Before diving into the small print of Bluetooth Low Energy, it is essential for us to understand the meaning and dealing of Bluetooth. The Bluetooth specifications specify the technical components developers utilize to build the interoperable devices that structure the thriving Bluetooth ecosystem.

Watch our video on Know Everything About Bluetooth Low Energy Technology below👇

The Bluetooth Special Interest Group (SIG) oversees Bluetooth specifications, which are updated and improved daily by Bluetooth SIG Working Groups to satisfy changing technology and market needs.

Most people associate Bluetooth with a wireless headset or another gadget that connects you to the information you are transmitting. Bluetooth is a wireless connection between your phone and the device to which you are linked. This mechanism allows data to be sent over small distances without using cables.

What Is Bluetooth Low Energy?

Bluetooth gadgets are continually being developed and reinvented. Do you recall when Apple initially released AirPods? There are now various versions of this Bluetooth connectivity device, including innovations that help with battery life, which leads us to Bluetooth Low Energy.
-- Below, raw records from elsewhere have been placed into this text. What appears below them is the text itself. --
-- pv_equiv track=rewrite | github.com/Lemonn-n/AC2021 | 2015/solusions/s1-s7.py | nice_cnt2
-- ===== SOURCE A (Python) =====
-- def nice_cnt2(f):
--     nice_cnt = 0
--     for fi in f:
--         c1 = any([any([fi[i:i+2]==fi[j:j+2] for j in range(i+2, len(fi)-1)]) for i in range(len(fi)-1)])
--         c2 = any([fi[i]==fi[i-2] for i in range(2, len(fi))])
--         if c1 and c2:
--             nice_cnt += 1
--     return nice_cnt
-- ===== SOURCE B (Python) =====
-- def nice_cnt2(f):
--     count = 0
--     for s in f:
--         # c1: a pair of two letters that appears twice without overlapping,
--         # via a single pass recording the first index of each pair.
--         first = {}
--         c1 = False
--         for i in range(len(s) - 1):
--             p = s[i:i+2]
--             if p in first:
--                 if i - first[p] >= 2:
--                     c1 = True
--             else:
--                 first[p] = i
--         # c2: a letter repeating with exactly one letter between.
--         c2 = any(a == b for a, b in zip(s, s[2:]))
--         if c1 and c2:
--             count += 1
--     return count
-- ===== Notes on version B (the rewrite author's own statement) =====
-- stated objective: faster
-- what changed: The quadratic nested scan for a repeated non-overlapping pair is replaced by a single pass per string that records each pair's first index in a dict, and the spaced-repeat check is done with zip instead of index arithmetic.
import Mathlib
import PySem

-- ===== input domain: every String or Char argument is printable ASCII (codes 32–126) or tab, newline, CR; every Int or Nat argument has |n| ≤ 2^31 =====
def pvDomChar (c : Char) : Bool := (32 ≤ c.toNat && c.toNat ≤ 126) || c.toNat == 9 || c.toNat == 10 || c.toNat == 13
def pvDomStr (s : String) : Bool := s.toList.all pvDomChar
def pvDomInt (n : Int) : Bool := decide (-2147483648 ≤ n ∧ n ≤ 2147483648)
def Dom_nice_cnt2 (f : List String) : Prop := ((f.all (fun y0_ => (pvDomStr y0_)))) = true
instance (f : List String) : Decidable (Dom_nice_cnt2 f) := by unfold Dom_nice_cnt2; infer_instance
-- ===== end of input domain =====

-- B replaces A's nested scan for a repeated non-overlapping pair by a single pass per
-- string recording each pair's first index in a dict (objective: faster).

-- ===== PORT A =====
def nice_cnt2 (f : List String) : Int :=
  f.foldl (fun nice_cnt fi =>
    let c1 := ((PySem.List.pyRange 0 (PySem.Str.len fi - 1)).map (fun i =>
        ((PySem.List.pyRange (i + 2) (PySem.Str.len fi - 1)).map (fun j =>
            PySem.Str.slice fi (some i) (some (i + 2)) ==
              PySem.Str.slice fi (some j) (some (j + 2)))).any id)).any id
    let c2 := ((PySem.List.pyRange 2 (PySem.Str.len fi)).map (fun i =>
        PySem.Str.pyGet? fi i == PySem.Str.pyGet? fi (i - 2))).any id
    if c1 && c2 then nice_cnt + 1 else nice_cnt) 0

-- ===== PORT B =====
-- the body of B's inner 'for i in range(len(s) - 1)' loop: state = (first, c1)
def pvStep (s : String) : PySem.Dict String Int × Bool → Int → PySem.Dict String Int × Bool :=
  fun st i =>
    let p := PySem.Str.slice s (some i) (some (i + 2))
    match st.1.get? p with
    | some t => (st.1, st.2 || decide (2 ≤ i - t))
    | none => (st.1.insert p i, st.2)

def nice_cnt2_alt (f : List String) : Int :=
  f.foldl (fun count s =>
    let st := (PySem.List.pyRange 0 (PySem.Str.len s - 1)).foldl (pvStep s)
      (PySem.Dict.empty, false)
    let c2 := (s.toList.zip (PySem.Str.slice s (some 2) none).toList).any
      (fun ab => ab.1 == ab.2)
    if st.2 && c2 then count + 1 else count) 0

-- ===== PRECONDITION & SPEC =====
def Spec_nice_cnt2 (f : List String) (out : Int) : Prop := out = nice_cnt2_alt f
instance (f : List String) (out : Int) : Decidable (Spec_nice_cnt2 f out) := by unfold Spec_nice_cnt2; infer_instance

-- ===== CLAIM (what is proved, stated in full; the proofs are below) =====
def Claim_equal_nice_cnt2 : Prop := ∀ (f : List String), Dom_nice_cnt2 f → Spec_nice_cnt2 f (nice_cnt2 f)

-- ===== LEMMAS AND PROOFS =====

-- the pair starting at index a (as the Python slice s[a:a+2])
def pvPair (s : String) (a : Nat) : String :=
  PySem.Str.slice s (some (a : Int)) (some ((a : Int) + 2))

-- "some two-character pair occurs twice without overlapping"
def pvP1 (s : String) : Prop :=
  ∃ a b : Nat, a + 2 ≤ b ∧ b + 2 ≤ s.toList.length ∧ pvPair s a = pvPair s b

-- "some character repeats with exactly one character in between"
def pvP2 (s : String) : Prop :=
  ∃ k : Nat, k + 2 < s.toList.length ∧ s.toList[k]? = s.toList[k + 2]?

-- A's c1 computes pvP1
lemma c1A_iff (s : String) :
    (((PySem.List.pyRange 0 (PySem.Str.len s - 1)).map (fun i =>
        ((PySem.List.pyRange (i + 2) (PySem.Str.len s - 1)).map (fun j =>
            PySem.Str.slice s (some i) (some (i + 2)) ==
              PySem.Str.slice s (some j) (some (j + 2)))).any id)).any id) = true ↔ pvP1 s := by
  simp only [List.any_map, List.any_eq_true, Function.comp, id, beq_iff_eq,
    PySem.List.mem_pyRange_one, PySem.Str.len_eq]
  constructor
  · rintro ⟨i, ⟨h0, hi⟩, j, ⟨hij, hj⟩, heq⟩
    obtain ⟨a, rfl⟩ : ∃ a : Nat, i = (a : Int) := ⟨i.toNat, by omega⟩
    obtain ⟨b, rfl⟩ : ∃ b : Nat, j = (b : Int) := ⟨j.toNat, by omega⟩
    exact ⟨a, b, by omega, by omega, heq⟩
  · rintro ⟨a, b, hab, hb, heq⟩
    exact ⟨(a : Int), ⟨by omega, by omega⟩, (b : Int), ⟨by omega, by omega⟩, heq⟩

def pvInv (s : String) (m : Nat) (st : PySem.Dict String Int × Bool) : Prop :=
  (∀ p t, st.1.get? p = some t → ∃ a : Nat, t = (a : Int) ∧ a < m ∧ pvPair s a = p) ∧
  (∀ a : Nat, a < m → ∃ b : Nat, b ≤ a ∧ st.1.get? (pvPair s a) = some ((b : Int))) ∧
  (st.2 = true ↔ ∃ a b : Nat, a + 2 ≤ b ∧ b < m ∧ pvPair s a = pvPair s b)

lemma pvInv_holds (s : String) (m : Nat) :
    pvInv s m ((PySem.List.pyRange 0 (m : Int)).foldl (pvStep s) (PySem.Dict.empty, false)) := by
  induction m with
  | zero =>
    rw [Nat.cast_zero, PySem.List.pyRange_one_eq_nil le_rfl]
    simp only [List.foldl_nil]
    refine ⟨?_, ?_, ?_⟩
    · intro p t h; rw [PySem.Dict.get?_empty] at h; exact absurd h (by simp)
    · intro a ha; omega
    · constructor
      · intro h; exact absurd h (by simp)
      · rintro ⟨a, b, _, hb, _⟩; omega
  | succ m ih =>
    have hcast : ((m + 1 : Nat) : Int) = ((m : Nat) : Int) + 1 := by push_cast; ring
    rw [hcast, PySem.List.pyRange_one_succ_right (by positivity), List.foldl_append,
      List.foldl_cons, List.foldl_nil]
    set st := (PySem.List.pyRange 0 (m : Int)).foldl (pvStep s) (PySem.Dict.empty, false) with hst
    obtain ⟨I1, I2, I3⟩ := ih
    show pvInv s (m + 1) (pvStep s st (m : Int))
    rw [show pvStep s st (m : Int) = (match st.1.get? (pvPair s m) with
        | some t => (st.1, st.2 || decide (2 ≤ (m : Int) - t))
        | none => (st.1.insert (pvPair s m) (m : Int), st.2)) from rfl]
    cases hg : st.1.get? (pvPair s m) with
    | some t =>
      refine ⟨?_, ?_, ?_⟩
      · intro p' t' h
        obtain ⟨a, rfl, ha, hpa⟩ := I1 p' t' h
        exact ⟨a, rfl, by omega, hpa⟩
      · intro a ha
        rcases Nat.lt_succ_iff_lt_or_eq.mp ha with h | rfl
        · exact I2 a h
        · obtain ⟨a', rfl, ha', hpa'⟩ := I1 _ _ hg
          exact ⟨a', by omega, hg⟩
      · constructor
        · intro h
          rcases Bool.or_eq_true_iff.mp h with h | h
          · obtain ⟨a, b, hab, hb, hpab⟩ := I3.mp h
            exact ⟨a, b, hab, by omega, hpab⟩
          · obtain ⟨a', rfl, ha', hpa'⟩ := I1 _ _ hg
            have : 2 ≤ (m : Int) - (a' : Int) := of_decide_eq_true h
            exact ⟨a', m, by omega, by omega, hpa'⟩
        · rintro ⟨a, b, hab, hb, hpab⟩
          rcases Nat.lt_succ_iff_lt_or_eq.mp hb with h | rfl
          · exact Bool.or_eq_true_iff.mpr (Or.inl (I3.mpr ⟨a, b, hab, h, hpab⟩))
          · obtain ⟨b', hb', hget⟩ := I2 a (by omega)
            rw [hpab] at hget
            rw [hg] at hget
            obtain rfl : t = (b' : Int) := by injection hget
            refine Bool.or_eq_true_iff.mpr (Or.inr (decide_eq_true ?_))
            omega
    | none =>
      refine ⟨?_, ?_, ?_⟩
      · intro p' t' h
        rw [PySem.Dict.get?_insert] at h
        split at h
        · rename_i hp
          obtain rfl : t' = (m : Int) := by injection h with hh; omega
          exact ⟨m, rfl, by omega, hp.symm⟩
        · obtain ⟨a, rfl, ha, hpa⟩ := I1 p' t' h
          exact ⟨a, rfl, by omega, hpa⟩
      · intro a ha
        rcases Nat.lt_succ_iff_lt_or_eq.mp ha with h | rfl
        · obtain ⟨b, hb, hget⟩ := I2 a h
          refine ⟨b, hb, ?_⟩
          rw [PySem.Dict.get?_insert]
          split
          · rename_i hp
            rw [hp, hg] at hget
            exact absurd hget (by simp)
          · exact hget
        · refine ⟨a, le_rfl, ?_⟩
          rw [PySem.Dict.get?_insert, if_pos rfl]
      · constructor
        · intro h
          obtain ⟨a, b, hab, hb, hpab⟩ := I3.mp h
          exact ⟨a, b, hab, by omega, hpab⟩
        · rintro ⟨a, b, hab, hb, hpab⟩
          rcases Nat.lt_succ_iff_lt_or_eq.mp hb with h | rfl
          · exact I3.mpr ⟨a, b, hab, h, hpab⟩
          · obtain ⟨b', hb', hget⟩ := I2 a (by omega)
            rw [hpab, hg] at hget
            exact absurd hget (by simp)


-- B's c1 computes pvP1
lemma c1B_iff (s : String) :
    ((PySem.List.pyRange 0 (PySem.Str.len s - 1)).foldl (pvStep s)
        (PySem.Dict.empty, false)).2 = true ↔ pvP1 s := by
  rw [PySem.Str.len_eq]
  by_cases h0 : s.toList.length = 0
  · rw [h0, PySem.List.pyRange_one_eq_nil (by omega)]
    simp only [List.foldl_nil]
    constructor
    · intro h; exact absurd h (by simp)
    · rintro ⟨a, b, _, hb, _⟩
      omega
  · have hL : ((s.toList.length : Int) - 1) = ((s.toList.length - 1 : Nat) : Int) := by omega
    rw [hL]
    obtain ⟨_, _, I3⟩ := pvInv_holds s (s.toList.length - 1)
    rw [I3]
    constructor
    · rintro ⟨a, b, hab, hb, hp⟩; exact ⟨a, b, hab, by omega, hp⟩
    · rintro ⟨a, b, hab, hb, hp⟩; exact ⟨a, b, hab, by omega, hp⟩

-- A's c2 computes pvP2
lemma c2A_iff (s : String) :
    (((PySem.List.pyRange 2 (PySem.Str.len s)).map (fun i =>
        PySem.Str.pyGet? s i == PySem.Str.pyGet? s (i - 2))).any id) = true ↔ pvP2 s := by
  rw [List.any_map, List.any_eq_true]
  simp only [Function.comp, id, beq_iff_eq, PySem.List.mem_pyRange_one, PySem.Str.len_eq]
  constructor
  · rintro ⟨i, ⟨h2, hlt⟩, heq⟩
    obtain ⟨k, rfl⟩ : ∃ k : Nat, i = ((k + 2 : Nat) : Int) := ⟨(i - 2).toNat, by omega⟩
    refine ⟨k, by omega, ?_⟩
    have h2' : ((k + 2 : Nat) : Int) - 2 = ((k : Nat) : Int) := by omega
    rw [PySem.Str.pyGet?_natCast, h2', PySem.Str.pyGet?_natCast] at heq
    exact heq.symm
  · rintro ⟨k, hk, heq⟩
    refine ⟨((k + 2 : Nat) : Int), ⟨by omega, by omega⟩, ?_⟩
    have h2' : ((k + 2 : Nat) : Int) - 2 = ((k : Nat) : Int) := by omega
    rw [PySem.Str.pyGet?_natCast, h2', PySem.Str.pyGet?_natCast]
    exact heq.symm

-- B's c2 computes pvP2
lemma c2B_iff (s : String) :
    ((s.toList.zip (PySem.Str.slice s (some 2) none).toList).any
      (fun ab => ab.1 == ab.2)) = true ↔ pvP2 s := by
  have hdrop : (PySem.Str.slice s (some 2) none).toList = s.toList.drop 2 := by
    simp [pysem, PySem.Str.slice]
  rw [hdrop, List.any_eq_true]
  constructor
  · rintro ⟨⟨x, y⟩, hmem, heq⟩
    rw [List.mem_iff_getElem] at hmem
    obtain ⟨k, hk, hget⟩ := hmem
    rw [List.length_zip, List.length_drop] at hk
    rw [List.getElem_zip] at hget
    have hklen : k + 2 < s.toList.length := by omega
    obtain ⟨hx, hy⟩ := Prod.mk.injEq .. ▸ hget
    simp only [beq_iff_eq] at heq
    have hxy : y = s.toList[k + 2]'hklen := by rw [← hy, List.getElem_drop]; congr 1; omega
    refine ⟨k, hklen, ?_⟩
    rw [List.getElem?_eq_getElem (by omega), List.getElem?_eq_getElem hklen]
    rw [hx, heq, hxy]
  · rintro ⟨k, hk, heq⟩
    have h1 : k < s.toList.length := by omega
    rw [List.getElem?_eq_getElem h1, List.getElem?_eq_getElem hk] at heq
    have heq' : s.toList[k]'h1 = s.toList[k + 2]'hk := by injection heq
    have hd : k < (s.toList.drop 2).length := by rw [List.length_drop]; omega
    have hz : k < (s.toList.zip (s.toList.drop 2)).length := by rw [List.length_zip]; omega
    refine ⟨(s.toList[k]'h1, (s.toList.drop 2)[k]'hd), ?_, ?_⟩
    · rw [List.mem_iff_getElem]
      exact ⟨k, hz, List.getElem_zip⟩
    · show (s.toList[k]'h1 == (s.toList.drop 2)[k]'hd) = true
      rw [beq_iff_eq, List.getElem_drop]
      exact heq'.trans (getElem_congr (c := s.toList) rfl (show k + 2 = 2 + k by omega) hk)

-- ===== VERDICT (by name: the statement is the Claim_ definition above) =====
theorem nice_cnt2_spec : Claim_equal_nice_cnt2 := by
  intro f _
  unfold Spec_nice_cnt2 nice_cnt2 nice_cnt2_alt
  congr 1
  funext c s
  rw [show (((PySem.List.pyRange 0 (PySem.Str.len s - 1)).map (fun i =>
        ((PySem.List.pyRange (i + 2) (PySem.Str.len s - 1)).map (fun j =>
            PySem.Str.slice s (some i) (some (i + 2)) ==
              PySem.Str.slice s (some j) (some (j + 2)))).any id)).any id) =
      ((PySem.List.pyRange 0 (PySem.Str.len s - 1)).foldl (pvStep s)
        (PySem.Dict.empty, false)).2 from by rw [Bool.eq_iff_iff, c1A_iff, c1B_iff]]
  rw [show (((PySem.List.pyRange 2 (PySem.Str.len s)).map (fun i =>
        PySem.Str.pyGet? s i == PySem.Str.pyGet? s (i - 2))).any id) =
      ((s.toList.zip (PySem.Str.slice s (some 2) none).toList).any
        (fun ab => ab.1 == ab.2)) from by rw [Bool.eq_iff_iff, c2A_iff, c2B_iff]]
BLE (Bluetooth Low Energy) is a type of wireless communication designed for short-range communication. Like Wi-Fi, BLE allows devices that are connected to interact with one another. 

BLE is designed for circumstances where battery life is more important than high data transfer speeds. Assume you would like to broadcast marketing campaigns within the vicinity of a just-introduced headset.

As the quantity of data and information you send to a visitor’s smartphone is minimal, BLE-enabled beacons can do the task fast and without exhausting the battery. 

Bluetooth Low Energy vs. Bluetooth Classic

  • Both are accustomed Connect the devices and Transferring the info for private and commercial use.
  • The main difference is how they’re distributing data for low-energy power.
  • Bluetooth classic is employed to transfer many data continuously but contains high power and more cost.
  • BLE transfers smaller packets of information over short periods of your time using low battery power.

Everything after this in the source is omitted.